Le protestantisme camerounais porte aussi l’héritage des missionnaires successifs qui ont fondé autant d’Églises dans les diverses régions du pays : à l’ouest les baptistes, au nord les luthériens, au sud la mission américaine… Une géographie dont l’évolution se poursuit avec la croissance plus récente d’Églises pentecôtistes qui font concurrence aux Églises dites « historiques ». À ces lignes de partage s’en ajoutent d’autres, parfois internes aux Églises, en fonction des ethnies, créant de sensibles jeux d’équilibre, voire des conflits, dans la gestion des diverses instances ecclésiales. Une situation qui n’est pas propre aux Églises, dans un pays où structures étatiques et structures traditionnelles se superposent sans s’opposer, où l’on peut retrouver des héritiers des dynasties royales, des lamibé ou des sultans, en poste dans des ministères à Yaoundé. À cela s’ajoute encore le poids de l’histoire : la division entre Cameroun francophone et Cameroun anglophone, héritage des colonies allemandes passées sous mandat français et britannique à l’issue de la Première Guerre Mondiale…
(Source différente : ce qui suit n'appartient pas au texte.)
-- pv_equiv track=rewrite | github.com/micr0tubule/image-equation-evaluator | predict_equation.py | construct_equation
-- ===== SOURCE A (Python) =====
-- def get_sign(label):
--     return {
--         10: '+',
--         11: '-',
--         12: '*',
--         13: '/'
--     }.get(label, label)
--
-- def construct_equation(l):
--     signs = [10, 11, 12, 13]
--     equation = []
--     number = []
--     for element in l:
--         if element not in signs:
--             number.append(element)
--         else:
--             if len(number) == 0:
--                 return False
--             equation.append(''.join([str(digit) for digit in number]))
--             equation.append(get_sign(element))
--             number = []
--     equation.append(''.join([str(digit) for digit in number]))
--     return ' '.join([expression for expression in equation])
-- ===== SOURCE B (Python) =====
-- def construct_equation(l):
--     SYM = {10: '+', 11: '-', 12: '*', 13: '/'}
--     if (l and l[0] in SYM) or any(a in SYM and b in SYM for a, b in zip(l, l[1:])):
--         return False
--     return ''.join(' %s ' % SYM[x] if x in SYM else str(x) for x in l)
-- ===== Notes on version B (the rewrite author's own statement) =====
-- stated objective: simpler
-- what changed: B drops A's mutable number/equation buffers entirely: it validates by an adjacency scan (sign at the start or two consecutive signs means False) and then emits the result as a single stateless token map joined with '' (operators padded with spaces), instead of A's stateful loop that accumulates digit buffers and joins expression pieces with ' '.
-- outside the precondition, e.g. on construct_equation([10]): A returns False, B returns False
import Mathlib
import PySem

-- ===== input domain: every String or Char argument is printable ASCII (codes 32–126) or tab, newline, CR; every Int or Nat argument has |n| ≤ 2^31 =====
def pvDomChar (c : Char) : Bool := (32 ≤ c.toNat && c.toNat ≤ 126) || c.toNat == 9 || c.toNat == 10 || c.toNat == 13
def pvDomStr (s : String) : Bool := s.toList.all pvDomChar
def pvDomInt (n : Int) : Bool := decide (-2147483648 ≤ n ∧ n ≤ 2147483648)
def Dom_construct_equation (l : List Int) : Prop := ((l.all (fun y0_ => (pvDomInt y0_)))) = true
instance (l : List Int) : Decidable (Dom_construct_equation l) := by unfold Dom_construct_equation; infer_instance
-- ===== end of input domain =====

-- B drops A's mutable number/equation buffers: it validates by an adjacency scan and then
-- emits the string as a stateless token map (operators padded with spaces) joined with ''
-- (objective: simpler, same O(n) cost).
-- On inputs excluded by Pre_ both Pythons return the bool False (not a string); both ports yield "" there.

-- ===== PORT A =====
-- get_sign: the dict lookup with default; only ever called on 10..13, where the default
-- (returning the int itself) is unreachable; ported as toStr for that unreachable branch.
def getSignA (label : Int) : String :=
  if label = 10 then "+"
  else if label = 11 then "-"
  else if label = 12 then "*"
  else if label = 13 then "/"
  else PySem.Int.toStr label

-- ''.join([str(digit) for digit in number])
def joinDigitsA (number : List Int) : String :=
  PySem.Str.join "" (number.map PySem.Int.toStr)

-- the for-loop of A; `none` models the `return False` path (excluded by Pre_)
def loopA : List Int → List String → List Int → Option (List String)
  | [], equation, number => some (equation ++ [joinDigitsA number])
  | e :: rest, equation, number =>
    if e ∈ ([10, 11, 12, 13] : List Int) then
      if number.length = 0 then none
      else loopA rest (equation ++ [joinDigitsA number, getSignA e]) []
    else loopA rest equation (number ++ [e])

def construct_equation (l : List Int) : String :=
  match loopA l [] [] with
  | none => ""                               -- Python returns False here (outside Pre_)
  | some equation => PySem.Str.join " " equation

-- ===== PORT B =====
def isSymB (x : Int) : Bool := x == 10 || x == 11 || x == 12 || x == 13

def symB (x : Int) : String :=
  if x = 10 then "+" else if x = 11 then "-" else if x = 12 then "*" else "/"

-- (l and l[0] in SYM) or any(a in SYM and b in SYM for a, b in zip(l, l[1:]))
def badB (l : List Int) : Bool :=
  (match l with | [] => false | x :: _ => isSymB x)
  || (l.zip l.tail).any (fun p => isSymB p.1 && isSymB p.2)

-- ' %s ' % SYM[x] if x in SYM else str(x)
def tokB (x : Int) : String :=
  if isSymB x then " " ++ symB x ++ " " else PySem.Int.toStr x

def construct_equation_alt (l : List Int) : String :=
  if badB l then ""                          -- Python returns False here (outside Pre_)
  else PySem.Str.join "" (l.map tokB)

-- ===== PRECONDITION & SPEC =====
-- Pre_ excludes exactly the inputs where the Python A returns the bool False (not a string,
-- outside the declared return type): a sign label (10..13) at the head or right after another sign.
def Pre_construct_equation (l : List Int) : Prop :=
  (∀ x, l.head? = some x → x ∉ ([10, 11, 12, 13] : List Int)) ∧
  (∀ p ∈ l.zip l.tail, p.2 ∈ ([10, 11, 12, 13] : List Int) → p.1 ∉ ([10, 11, 12, 13] : List Int))
instance (l : List Int) : Decidable (Pre_construct_equation l) := by
  unfold Pre_construct_equation; infer_instance

def pvWitness_construct_equation : List Int := [1, 2, 10, 3, 11, 4]

def Spec_construct_equation (l : List Int) (out : String) : Prop := out = construct_equation_alt l
instance (l : List Int) (out : String) : Decidable (Spec_construct_equation l out) := by
  unfold Spec_construct_equation; infer_instance

-- ===== CLAIM (what is proved, stated in full; the proofs are below) =====
def Claim_equal_construct_equation : Prop := ∀ (l : List Int), Dom_construct_equation l → Pre_construct_equation l → Spec_construct_equation l (construct_equation l)

-- ===== LEMMAS AND PROOFS =====

theorem mem_signs_iff (x : Int) :
    x ∈ ([10, 11, 12, 13] : List Int) ↔ isSymB x = true := by
  simp [isSymB]; tauto

theorem getSignA_eq_symB (x : Int) (h : isSymB x = true) : getSignA x = symB x := by
  simp only [isSymB, Bool.or_eq_true, beq_iff_eq] at h
  rcases h with ((h | h) | h) | h <;> simp [getSignA, symB, h]

-- string join helper lemmas (via toList)
theorem join_cons_cons (sep a b : String) (r : List String) :
    PySem.Str.join sep (a :: b :: r) = a ++ sep ++ PySem.Str.join sep (b :: r) := by
  apply String.toList_inj.mp
  simp [PySem.Str.toList_join, PySem.Chars.join_cons_cons]

theorem join_singleton (sep a : String) : PySem.Str.join sep [a] = a := by
  apply String.toList_inj.mp
  simp [PySem.Str.toList_join, PySem.Chars.join_singleton]

theorem join_empty_cons (a : String) (r : List String) :
    PySem.Str.join "" (a :: r) = a ++ PySem.Str.join "" r := by
  cases r with
  | nil =>
    apply String.toList_inj.mp
    simp [PySem.Str.toList_join, PySem.Chars.join_singleton, PySem.Chars.join_nil]
  | cons b r =>
    rw [join_cons_cons]
    apply String.toList_inj.mp
    simp

theorem join_empty_nil : PySem.Str.join "" ([] : List String) = "" := by
  apply String.toList_inj.mp
  simp [PySem.Str.toList_join, PySem.Chars.join_nil]

theorem joinDigitsA_append_single (number : List Int) (x : Int) :
    joinDigitsA (number ++ [x]) = joinDigitsA number ++ PySem.Int.toStr x := by
  unfold joinDigitsA
  induction number with
  | nil =>
    apply String.toList_inj.mp
    simp [join_empty_cons, join_empty_nil]
  | cons y ys ih =>
    simp only [List.cons_append, List.map_cons, join_empty_cons, ih]
    apply String.toList_inj.mp
    simp

-- the pure remainder of A's loop (equation accumulator factored out)
def restL : List Int → List Int → Option (List String)
  | [], number => some [joinDigitsA number]
  | x :: xs, number =>
    if x ∈ ([10, 11, 12, 13] : List Int) then
      if number.length = 0 then none
      else (restL xs []).map (fun r => joinDigitsA number :: getSignA x :: r)
    else restL xs (number ++ [x])

theorem loopA_eq_restL (l : List Int) : ∀ (equation : List String) (number : List Int),
    loopA l equation number = (restL l number).map (equation ++ ·) := by
  induction l with
  | nil => intro equation number; simp [loopA, restL]
  | cons x xs ih =>
    intro equation number
    by_cases hx : x ∈ ([10, 11, 12, 13] : List Int)
    · simp only [loopA, restL, if_pos hx]
      by_cases hn : number.length = 0
      · simp [hn]
      · rw [if_neg hn, if_neg hn, ih, Option.map_map]
        refine congrFun (congrArg Option.map ?_) _
        funext r
        simp
    · simp only [loopA, restL, if_neg hx]
      exact ih _ _

def PairOK (l : List Int) : Prop :=
  ∀ p ∈ l.zip l.tail, ¬(isSymB p.1 = true ∧ isSymB p.2 = true)

theorem pairOK_tail {x : Int} {xs : List Int} (h : PairOK (x :: xs)) : PairOK xs := by
  intro p hp
  apply h
  cases xs with
  | nil => simp at hp
  | cons y ys => simp only [List.tail_cons, List.zip_cons_cons] at hp ⊢; exact .tail _ hp

theorem pairOK_head {x y : Int} {ys : List Int} (h : PairOK (x :: y :: ys)) :
    ¬(isSymB x = true ∧ isSymB y = true) :=
  h (x, y) (by simp)

-- main invariant: under the pair condition, A's remainder joined with ' ' is the
-- digit buffer followed by B's padded-token emission.
theorem key (l : List Int) : ∀ (number : List Int),
    PairOK l →
    (number ≠ [] ∨ ∀ x, l.head? = some x → isSymB x = false) →
    ∃ r, restL l number = some r ∧ r ≠ [] ∧
      PySem.Str.join " " r = joinDigitsA number ++ PySem.Str.join "" (l.map tokB) := by
  induction l with
  | nil =>
    intro number _ _
    refine ⟨[joinDigitsA number], rfl, by simp, ?_⟩
    rw [join_singleton]
    apply String.toList_inj.mp
    simp [join_empty_nil]
  | cons x xs ih =>
    intro number hpair hhead
    by_cases hx : isSymB x = true
    · -- x is a sign: number must be nonempty
      have hmem : x ∈ ([10, 11, 12, 13] : List Int) := (mem_signs_iff x).mpr hx
      have hne : number ≠ [] := by
        rcases hhead with h | h
        · exact h
        · exact absurd (h x rfl) (by simp [hx])
      have hlen : ¬ number.length = 0 := by simpa using hne
      have hheadxs : ∀ y, xs.head? = some y → isSymB y = false := by
        intro y hy
        cases xs with
        | nil => simp at hy
        | cons z zs =>
          simp only [List.head?_cons, Option.some.injEq] at hy
          subst hy
          cases hzy : isSymB z
          · rfl
          · exact absurd ⟨hx, hzy⟩ (pairOK_head hpair)
      obtain ⟨r', hr', hne', hjoin'⟩ := ih [] (pairOK_tail hpair) (.inr hheadxs)
      have hx' : x = 10 ∨ x = 11 ∨ x = 12 ∨ x = 13 := by simpa using hmem
      refine ⟨joinDigitsA number :: getSignA x :: r', ?_, by simp, ?_⟩
      · simp [restL, hx', hne, hr']
      · cases r' with
        | nil => exact absurd rfl hne'
        | cons c r'' =>
          have hjd : joinDigitsA ([] : List Int) = "" := by
            apply String.toList_inj.mp
            simp [joinDigitsA, join_empty_nil]
          rw [join_cons_cons, join_cons_cons, hjoin', hjd,
              getSignA_eq_symB x hx, List.map_cons, join_empty_cons]
          simp only [tokB, hx, if_true]
          apply String.toList_inj.mp
          simp
    · -- x is a digit: it goes into the buffer
      have hmem : x ∉ ([10, 11, 12, 13] : List Int) := fun h => hx ((mem_signs_iff x).mp h)
      obtain ⟨r, hr, hner, hjoin⟩ := ih (number ++ [x]) (pairOK_tail hpair) (.inl (by simp))
      have hx' : ¬(x = 10 ∨ x = 11 ∨ x = 12 ∨ x = 13) := by simpa using hmem
      refine ⟨r, by simp [restL, hx', hr], hner, ?_⟩
      rw [hjoin, joinDigitsA_append_single, List.map_cons, join_empty_cons, tokB, if_neg hx]
      apply String.toList_inj.mp
      simp

theorem badB_false_of_pre {l : List Int} (h : Pre_construct_equation l) : badB l = false := by
  obtain ⟨h1, h2⟩ := h
  unfold badB
  apply Bool.or_eq_false_iff.mpr
  constructor
  · cases l with
    | nil => rfl
    | cons x xs =>
      cases hx : isSymB x
      · simpa using hx
      · exact absurd ((mem_signs_iff x).mpr hx) (h1 x rfl)
  · apply List.any_eq_false.mpr
    intro p hp
    simp only [Bool.and_eq_true, not_and]
    intro ha hb
    exact h2 p hp ((mem_signs_iff p.2).mpr hb) ((mem_signs_iff p.1).mpr ha)

theorem pre_pairOK {l : List Int} (h : Pre_construct_equation l) : PairOK l := by
  intro p hp ⟨ha, hb⟩
  exact h.2 p hp ((mem_signs_iff p.2).mpr hb) ((mem_signs_iff p.1).mpr ha)

theorem ports_agree {l : List Int} (h : Pre_construct_equation l) :
    construct_equation l = construct_equation_alt l := by
  have hhead : ∀ x, l.head? = some x → isSymB x = false := by
    intro x hx
    cases hs : isSymB x
    · rfl
    · exact absurd ((mem_signs_iff x).mpr hs) (h.1 x hx)
  obtain ⟨r, hr, _, hjoin⟩ := key l [] (pre_pairOK h) (.inr hhead)
  unfold construct_equation construct_equation_alt
  rw [loopA_eq_restL, hr, badB_false_of_pre h]
  simp only [Option.map_some, List.nil_append]
  rw [hjoin]
  have hjd : joinDigitsA ([] : List Int) = "" := by
    apply String.toList_inj.mp
    simp [joinDigitsA, join_empty_nil]
  rw [hjd]
  apply String.toList_inj.mp
  simp

-- ===== VERDICT (by name: the statement is the Claim_ definition above) =====
theorem construct_equation_spec : Claim_equal_construct_equation := by
  intro l _ hpre
  unfold Spec_construct_equation
  exact ports_agree hpre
L’Église presbytérienne camerounaise, objet des recherches d’Adrien Franck Mougoué, est bien représentative de cette histoire complexe. Issue des missions occidentales (en l’occurrence, de la Mission presbytérienne américaine), elle s’est peu à peu rendue autonome de ses « pères fondateurs » ; on aurait pu penser qu’à l’étranger, elle créerait des communautés plus facilement aux États-Unis, mais c’est en fait plutôt dans les pays francophones d’Europe que des rejetons de l’EPC sont apparus. Suivant en cela les parcours individuels de Camerounais venus s’installer d’abord en France, puis en Belgique et en Suisse, avant de tenter de se regrouper par familles, puis de s’organiser pour retrouver une vie communautaire et spirituelle proche de celle qu’ils connaissaient dans leur région d’origine. C’est le parcours de ces différentes communautés, liées avant tout à une région et à une langue, voire à un village, qu’Adrien Franck Mougoué tente de retracer dans ses travaux.